O, yıllarca Urfa siyaseti arenasında; iki dönem Refah Partisinden Belediye Meclis üyesi olarak görev yapmıştı O, davasına şerefle hizmet etmiş ve Erbakan Hocamızın Milli Görüş Davasının sade , yüreği yanık, yiğit ve kahraman erlerinden biri idi. Sevdiğim , edep ve haya timsali , bir Urfa beyefendisi , kadirşinas , vefanın doruğunda ve Doğruluğun Kantarı Mehmet Dartar’ın bu göçü beni çok üzdü. .
Şöyle bir baktım etrafıma; kimler gitmiş kimler:
Merhum Hacı Hüseyin Çirkin, Mehmet Gerger, Şevket Denek, Ömer Öncel , Mehmet Tepe, Bekir Görgün, Şevki Hafız, Sabri Tepe, İlyas Badıllı , Japon Ahmet Demir, Emin Karabulut, Dr. Münip Görgün, Ömer Saatçı , Mehmet Fahir Kayacan, Mahmut Kayacan, Nabi Sındıraç, Ali Bahçivan , ve Yaşar Hafız gibi bir çırpıda saydığım bu önden giden bizim can dostlarımızı. Yerleri doldurulması kabili kıyas olamaz bu dostlarımızın. Onlar iyi atlara binip, iyi diyarlara gittiler, bizi burada bırakarak. Tüm önden giden bu dostlara selam olsun.
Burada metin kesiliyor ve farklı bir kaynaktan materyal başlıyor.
-- pv_equiv track=rewrite | github.com/sumiya1625114/ma-jan | main.py | ko_serch
-- ===== SOURCE A (Python) =====
-- def ko_serch(tlist): #刻子検索
--     hailist = tlist.copy()
--     tempr = list()
--     flg = 0
--     while flg == 0:
--         flg = 1
--         for i in range(len(hailist)):
--             for j in range(i+1,len(hailist)):
--                 if hailist[i] == hailist[j]:
--                     for k in range(j+1,len(hailist)):
--                         if hailist[j] == hailist[k]:
--                             tempr.append([hailist[i],hailist[j],hailist[k]])
--                             del hailist[i]
--                             del hailist[j-1]
--                             del hailist[k-2]
--                             flg = 0
--                             break
--                     else:
--                         continue
--                     break
--             else:
--                 continue
--             break
--     result = tempr
--     amari = hailist
--     return result,amari
-- ===== SOURCE B (Python) =====
-- def ko_serch(tlist):  # counting-based: one pass for totals, one pass to emit triplets/leftovers
--     total = {}
--     for v in tlist:
--         total[v] = total.get(v, 0) + 1
--     triples = []
--     amari = []
--     seen = {}
--     for v in tlist:
--         k = seen.get(v, 0)
--         seen[v] = k + 1
--         if k < 3 * (total[v] // 3):
--             if k % 3 == 0:
--                 triples.append([v, v, v])
--         else:
--             amari.append(v)
--     return triples, amari
-- ===== Notes on version B (the rewrite author's own statement) =====
-- stated objective: faster
-- what changed: A repeatedly rescans the hand with three nested index loops and restarts from scratch after every deletion; B makes one pass to count occurrences per tile value and a second pass that classifies each tile by its occurrence ordinal against 3*(count//3), emitting triplets and leftovers directly.
import Mathlib
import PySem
Mehmet Dartar, senelerdir böbrek yetmezliğinden epeyce çekti. Bayramda aradım onu , konuştuk ; epeyce sohbet ettik. Önden giden tüm dostlara da birlikte dualar ettik. Onu ha gitti , ha gidecek diye ziyarete giden dostlarından çoğu ondan önce öte aleme hicret ettiler.O bugüne kadar yaşadı. Ecel gelmeyince ömür bitmiyor. Ecel gelince de işin yarıda kalmış, çocukların küçükmüş buna da bakılmıyor. İşte vadesi dolan yiğit dostum , dava arkadaşım , gönüldaşım Mehmet Dartar da ebedi diyara hicret etti bugün .
Ruhu şad olsun. Rabbim rahmet eylesin. Mekanı cennet olsun. Rabbim merhametiyle yargılasın. Allah’ın: “ Rabbine dön “ emrine uydun, bugün yola çıktın sen. Yolun açık olsun dava ve yol arkadaşım güzel insan. Bizde bir gün uyacağız arkanızdan bu ilahi emre. Rabbim bizi orada korktuklarımızdan emin, sevdiklerimize de nail eylesin. .
Başta kederli evlatlarına, ailene , seni seven değerli tüm dost ve dava arkadaşlarına yüce Allah’tan sabırlar diliyorum.